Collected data
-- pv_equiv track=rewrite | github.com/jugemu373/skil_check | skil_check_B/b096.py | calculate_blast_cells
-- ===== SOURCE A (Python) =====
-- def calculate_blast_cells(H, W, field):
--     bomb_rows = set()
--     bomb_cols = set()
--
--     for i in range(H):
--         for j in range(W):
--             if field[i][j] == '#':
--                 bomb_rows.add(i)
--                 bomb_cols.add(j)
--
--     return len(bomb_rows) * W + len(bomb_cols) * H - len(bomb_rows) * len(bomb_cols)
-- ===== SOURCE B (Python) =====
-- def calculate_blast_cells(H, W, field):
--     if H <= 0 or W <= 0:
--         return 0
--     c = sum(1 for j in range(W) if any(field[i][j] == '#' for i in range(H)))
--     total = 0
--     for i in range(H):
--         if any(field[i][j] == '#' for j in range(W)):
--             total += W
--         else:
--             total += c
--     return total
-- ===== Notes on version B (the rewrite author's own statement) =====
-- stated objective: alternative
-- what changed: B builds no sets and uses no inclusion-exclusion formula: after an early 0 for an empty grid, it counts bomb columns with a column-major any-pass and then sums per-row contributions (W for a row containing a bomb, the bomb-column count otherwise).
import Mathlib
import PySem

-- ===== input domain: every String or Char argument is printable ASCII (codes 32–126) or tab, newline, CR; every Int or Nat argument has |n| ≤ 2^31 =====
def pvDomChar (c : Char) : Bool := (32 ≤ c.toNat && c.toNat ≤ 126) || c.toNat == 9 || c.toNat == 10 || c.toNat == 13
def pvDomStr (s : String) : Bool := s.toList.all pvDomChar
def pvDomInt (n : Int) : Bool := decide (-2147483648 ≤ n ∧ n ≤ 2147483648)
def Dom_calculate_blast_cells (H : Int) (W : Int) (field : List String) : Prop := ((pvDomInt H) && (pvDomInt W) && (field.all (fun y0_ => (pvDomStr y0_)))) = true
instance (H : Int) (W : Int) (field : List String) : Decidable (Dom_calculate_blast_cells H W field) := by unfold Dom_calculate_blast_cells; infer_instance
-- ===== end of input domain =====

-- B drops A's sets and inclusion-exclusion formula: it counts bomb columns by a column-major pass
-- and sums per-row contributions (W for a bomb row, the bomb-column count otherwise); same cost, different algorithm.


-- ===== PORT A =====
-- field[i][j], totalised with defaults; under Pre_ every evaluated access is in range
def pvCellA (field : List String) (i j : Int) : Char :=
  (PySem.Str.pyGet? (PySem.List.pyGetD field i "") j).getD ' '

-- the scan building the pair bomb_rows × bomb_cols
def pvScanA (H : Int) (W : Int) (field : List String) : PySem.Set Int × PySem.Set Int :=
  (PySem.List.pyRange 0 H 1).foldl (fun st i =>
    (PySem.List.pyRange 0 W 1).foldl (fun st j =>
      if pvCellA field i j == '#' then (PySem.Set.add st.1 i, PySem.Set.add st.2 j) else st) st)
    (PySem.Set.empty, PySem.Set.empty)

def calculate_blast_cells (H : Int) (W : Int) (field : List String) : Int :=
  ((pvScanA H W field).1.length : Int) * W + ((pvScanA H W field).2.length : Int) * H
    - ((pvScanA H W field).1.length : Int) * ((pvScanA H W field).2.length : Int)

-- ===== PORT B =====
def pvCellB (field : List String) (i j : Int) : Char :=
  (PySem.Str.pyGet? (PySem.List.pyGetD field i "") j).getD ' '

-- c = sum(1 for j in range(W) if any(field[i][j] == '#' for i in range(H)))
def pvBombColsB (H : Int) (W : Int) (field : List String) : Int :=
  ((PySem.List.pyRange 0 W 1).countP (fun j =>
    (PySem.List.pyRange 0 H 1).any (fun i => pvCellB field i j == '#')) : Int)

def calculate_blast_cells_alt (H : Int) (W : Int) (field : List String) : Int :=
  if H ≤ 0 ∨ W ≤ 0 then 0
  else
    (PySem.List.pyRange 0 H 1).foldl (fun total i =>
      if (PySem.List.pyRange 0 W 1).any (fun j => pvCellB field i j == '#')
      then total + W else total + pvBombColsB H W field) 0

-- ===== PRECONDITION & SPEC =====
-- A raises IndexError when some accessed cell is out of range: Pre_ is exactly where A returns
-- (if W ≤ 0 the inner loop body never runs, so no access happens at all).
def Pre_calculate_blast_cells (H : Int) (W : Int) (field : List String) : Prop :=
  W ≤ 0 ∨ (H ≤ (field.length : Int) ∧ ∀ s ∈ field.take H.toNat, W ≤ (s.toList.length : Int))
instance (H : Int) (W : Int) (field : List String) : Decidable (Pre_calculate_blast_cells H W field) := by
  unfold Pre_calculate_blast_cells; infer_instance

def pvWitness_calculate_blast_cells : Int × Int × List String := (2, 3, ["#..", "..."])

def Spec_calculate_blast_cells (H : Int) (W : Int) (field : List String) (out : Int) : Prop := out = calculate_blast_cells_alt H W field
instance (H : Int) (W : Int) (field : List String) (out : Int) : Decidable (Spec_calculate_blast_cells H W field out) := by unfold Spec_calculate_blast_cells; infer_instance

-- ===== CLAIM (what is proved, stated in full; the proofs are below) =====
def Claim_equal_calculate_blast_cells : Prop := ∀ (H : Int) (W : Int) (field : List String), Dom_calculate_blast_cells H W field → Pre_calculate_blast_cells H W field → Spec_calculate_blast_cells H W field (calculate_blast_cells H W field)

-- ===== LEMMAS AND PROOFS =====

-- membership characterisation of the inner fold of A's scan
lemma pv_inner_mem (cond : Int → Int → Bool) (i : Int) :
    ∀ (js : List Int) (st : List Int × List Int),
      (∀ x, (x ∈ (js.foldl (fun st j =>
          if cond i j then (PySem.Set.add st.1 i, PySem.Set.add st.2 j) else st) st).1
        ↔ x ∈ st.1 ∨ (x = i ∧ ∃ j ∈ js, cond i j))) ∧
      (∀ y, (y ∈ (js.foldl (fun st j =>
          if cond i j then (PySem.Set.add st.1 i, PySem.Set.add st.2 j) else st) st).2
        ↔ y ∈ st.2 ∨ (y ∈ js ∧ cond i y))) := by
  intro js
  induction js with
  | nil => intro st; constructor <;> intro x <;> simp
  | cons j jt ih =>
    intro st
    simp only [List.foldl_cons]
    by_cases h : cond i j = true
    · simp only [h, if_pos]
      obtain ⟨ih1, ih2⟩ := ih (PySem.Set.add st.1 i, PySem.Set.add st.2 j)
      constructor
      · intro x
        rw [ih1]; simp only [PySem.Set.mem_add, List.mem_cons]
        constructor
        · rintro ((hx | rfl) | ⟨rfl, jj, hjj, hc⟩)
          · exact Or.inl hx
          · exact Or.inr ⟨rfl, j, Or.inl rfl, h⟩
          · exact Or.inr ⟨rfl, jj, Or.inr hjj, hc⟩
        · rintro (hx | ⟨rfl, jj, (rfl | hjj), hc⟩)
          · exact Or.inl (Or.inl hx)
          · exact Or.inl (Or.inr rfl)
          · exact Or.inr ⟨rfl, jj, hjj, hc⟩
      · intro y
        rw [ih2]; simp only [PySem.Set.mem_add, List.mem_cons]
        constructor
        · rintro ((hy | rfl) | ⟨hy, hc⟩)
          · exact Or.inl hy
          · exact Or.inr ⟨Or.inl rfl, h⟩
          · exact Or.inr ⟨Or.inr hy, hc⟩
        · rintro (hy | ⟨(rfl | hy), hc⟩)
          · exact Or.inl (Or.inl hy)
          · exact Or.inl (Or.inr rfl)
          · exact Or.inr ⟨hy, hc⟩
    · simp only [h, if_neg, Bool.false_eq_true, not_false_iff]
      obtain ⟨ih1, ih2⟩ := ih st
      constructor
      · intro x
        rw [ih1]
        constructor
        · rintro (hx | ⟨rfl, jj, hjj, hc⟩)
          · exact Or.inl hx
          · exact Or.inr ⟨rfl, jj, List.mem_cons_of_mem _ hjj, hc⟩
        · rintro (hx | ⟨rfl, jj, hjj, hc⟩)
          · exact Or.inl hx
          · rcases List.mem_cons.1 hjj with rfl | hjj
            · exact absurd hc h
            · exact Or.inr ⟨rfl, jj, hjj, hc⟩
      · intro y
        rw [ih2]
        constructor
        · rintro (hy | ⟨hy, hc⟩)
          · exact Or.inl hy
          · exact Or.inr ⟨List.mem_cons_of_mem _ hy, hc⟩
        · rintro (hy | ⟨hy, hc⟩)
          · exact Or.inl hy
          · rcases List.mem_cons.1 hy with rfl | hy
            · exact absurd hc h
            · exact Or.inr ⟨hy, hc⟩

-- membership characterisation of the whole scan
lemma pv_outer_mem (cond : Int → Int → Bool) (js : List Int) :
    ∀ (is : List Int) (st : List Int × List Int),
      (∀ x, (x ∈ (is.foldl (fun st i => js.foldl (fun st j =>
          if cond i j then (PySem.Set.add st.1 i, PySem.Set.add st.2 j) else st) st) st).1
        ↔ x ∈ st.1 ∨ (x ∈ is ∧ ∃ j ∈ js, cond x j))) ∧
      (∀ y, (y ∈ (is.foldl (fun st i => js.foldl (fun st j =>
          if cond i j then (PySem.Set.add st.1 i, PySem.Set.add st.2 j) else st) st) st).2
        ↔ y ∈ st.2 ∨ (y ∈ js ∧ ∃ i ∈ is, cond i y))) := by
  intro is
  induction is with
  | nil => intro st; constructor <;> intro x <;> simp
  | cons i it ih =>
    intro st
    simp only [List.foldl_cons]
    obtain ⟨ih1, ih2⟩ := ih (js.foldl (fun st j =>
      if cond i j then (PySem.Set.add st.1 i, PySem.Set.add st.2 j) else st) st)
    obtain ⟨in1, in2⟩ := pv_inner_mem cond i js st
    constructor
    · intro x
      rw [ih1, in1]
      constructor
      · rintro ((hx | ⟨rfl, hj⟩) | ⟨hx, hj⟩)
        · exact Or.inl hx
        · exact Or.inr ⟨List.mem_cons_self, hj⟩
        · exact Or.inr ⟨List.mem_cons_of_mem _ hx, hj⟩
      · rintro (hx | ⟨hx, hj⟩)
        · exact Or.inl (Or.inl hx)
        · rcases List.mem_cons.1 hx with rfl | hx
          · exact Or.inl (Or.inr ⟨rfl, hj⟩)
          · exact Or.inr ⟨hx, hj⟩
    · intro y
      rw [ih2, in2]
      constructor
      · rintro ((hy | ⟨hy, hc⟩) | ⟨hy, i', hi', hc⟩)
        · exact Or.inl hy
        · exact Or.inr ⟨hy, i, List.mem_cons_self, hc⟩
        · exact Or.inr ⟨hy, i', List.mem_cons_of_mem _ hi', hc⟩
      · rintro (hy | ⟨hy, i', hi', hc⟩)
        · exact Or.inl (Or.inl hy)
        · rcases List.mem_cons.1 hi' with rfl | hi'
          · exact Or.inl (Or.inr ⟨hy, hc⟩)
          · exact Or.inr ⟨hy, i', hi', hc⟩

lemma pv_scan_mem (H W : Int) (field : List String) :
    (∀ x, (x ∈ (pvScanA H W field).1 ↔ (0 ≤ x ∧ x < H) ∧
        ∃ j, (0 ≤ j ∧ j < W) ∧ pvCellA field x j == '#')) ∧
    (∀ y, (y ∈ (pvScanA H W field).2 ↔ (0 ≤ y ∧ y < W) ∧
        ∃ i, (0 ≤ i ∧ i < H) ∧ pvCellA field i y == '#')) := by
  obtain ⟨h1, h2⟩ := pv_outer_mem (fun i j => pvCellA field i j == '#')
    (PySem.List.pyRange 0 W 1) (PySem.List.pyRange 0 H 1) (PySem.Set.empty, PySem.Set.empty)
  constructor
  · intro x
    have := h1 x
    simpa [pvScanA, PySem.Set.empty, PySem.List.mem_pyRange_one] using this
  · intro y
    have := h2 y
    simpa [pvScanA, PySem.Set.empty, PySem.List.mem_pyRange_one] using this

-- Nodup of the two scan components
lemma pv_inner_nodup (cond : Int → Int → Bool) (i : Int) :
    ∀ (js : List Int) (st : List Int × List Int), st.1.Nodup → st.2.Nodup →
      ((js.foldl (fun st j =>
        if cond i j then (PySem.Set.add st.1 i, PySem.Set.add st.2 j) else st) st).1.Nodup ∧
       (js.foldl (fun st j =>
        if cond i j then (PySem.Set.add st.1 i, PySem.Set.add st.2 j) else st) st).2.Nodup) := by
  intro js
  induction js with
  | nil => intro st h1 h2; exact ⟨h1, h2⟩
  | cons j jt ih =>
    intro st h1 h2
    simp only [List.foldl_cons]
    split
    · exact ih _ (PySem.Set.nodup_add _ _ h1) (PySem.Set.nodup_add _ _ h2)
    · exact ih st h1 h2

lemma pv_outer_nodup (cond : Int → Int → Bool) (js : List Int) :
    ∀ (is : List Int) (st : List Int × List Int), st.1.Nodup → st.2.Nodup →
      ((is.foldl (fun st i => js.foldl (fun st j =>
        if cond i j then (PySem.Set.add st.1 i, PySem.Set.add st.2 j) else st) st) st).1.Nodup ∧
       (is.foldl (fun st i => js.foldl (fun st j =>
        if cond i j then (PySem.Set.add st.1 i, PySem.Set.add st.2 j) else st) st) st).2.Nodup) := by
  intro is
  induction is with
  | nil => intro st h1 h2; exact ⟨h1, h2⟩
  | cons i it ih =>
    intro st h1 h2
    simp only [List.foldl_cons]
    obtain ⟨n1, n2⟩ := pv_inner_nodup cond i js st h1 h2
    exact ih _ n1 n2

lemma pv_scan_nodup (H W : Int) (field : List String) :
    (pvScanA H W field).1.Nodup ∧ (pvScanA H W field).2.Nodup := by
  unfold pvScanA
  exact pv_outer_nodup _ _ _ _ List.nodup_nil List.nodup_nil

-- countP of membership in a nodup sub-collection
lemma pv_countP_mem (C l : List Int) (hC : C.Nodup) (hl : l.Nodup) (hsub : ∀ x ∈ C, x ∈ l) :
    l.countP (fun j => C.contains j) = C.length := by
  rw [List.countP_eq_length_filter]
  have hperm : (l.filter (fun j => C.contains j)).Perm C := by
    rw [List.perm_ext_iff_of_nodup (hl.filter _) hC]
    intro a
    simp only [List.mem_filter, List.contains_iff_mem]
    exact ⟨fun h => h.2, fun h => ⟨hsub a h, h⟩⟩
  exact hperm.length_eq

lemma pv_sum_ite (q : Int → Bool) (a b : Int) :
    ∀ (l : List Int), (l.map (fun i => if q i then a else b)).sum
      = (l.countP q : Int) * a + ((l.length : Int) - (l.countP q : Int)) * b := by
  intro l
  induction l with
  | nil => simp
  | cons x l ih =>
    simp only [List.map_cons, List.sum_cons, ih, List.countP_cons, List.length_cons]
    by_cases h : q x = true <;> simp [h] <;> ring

**BRIEF:** Identify how many lines in the entries above include the string "sets", then state that number alone.

**FINISHED EXERCISE:** 2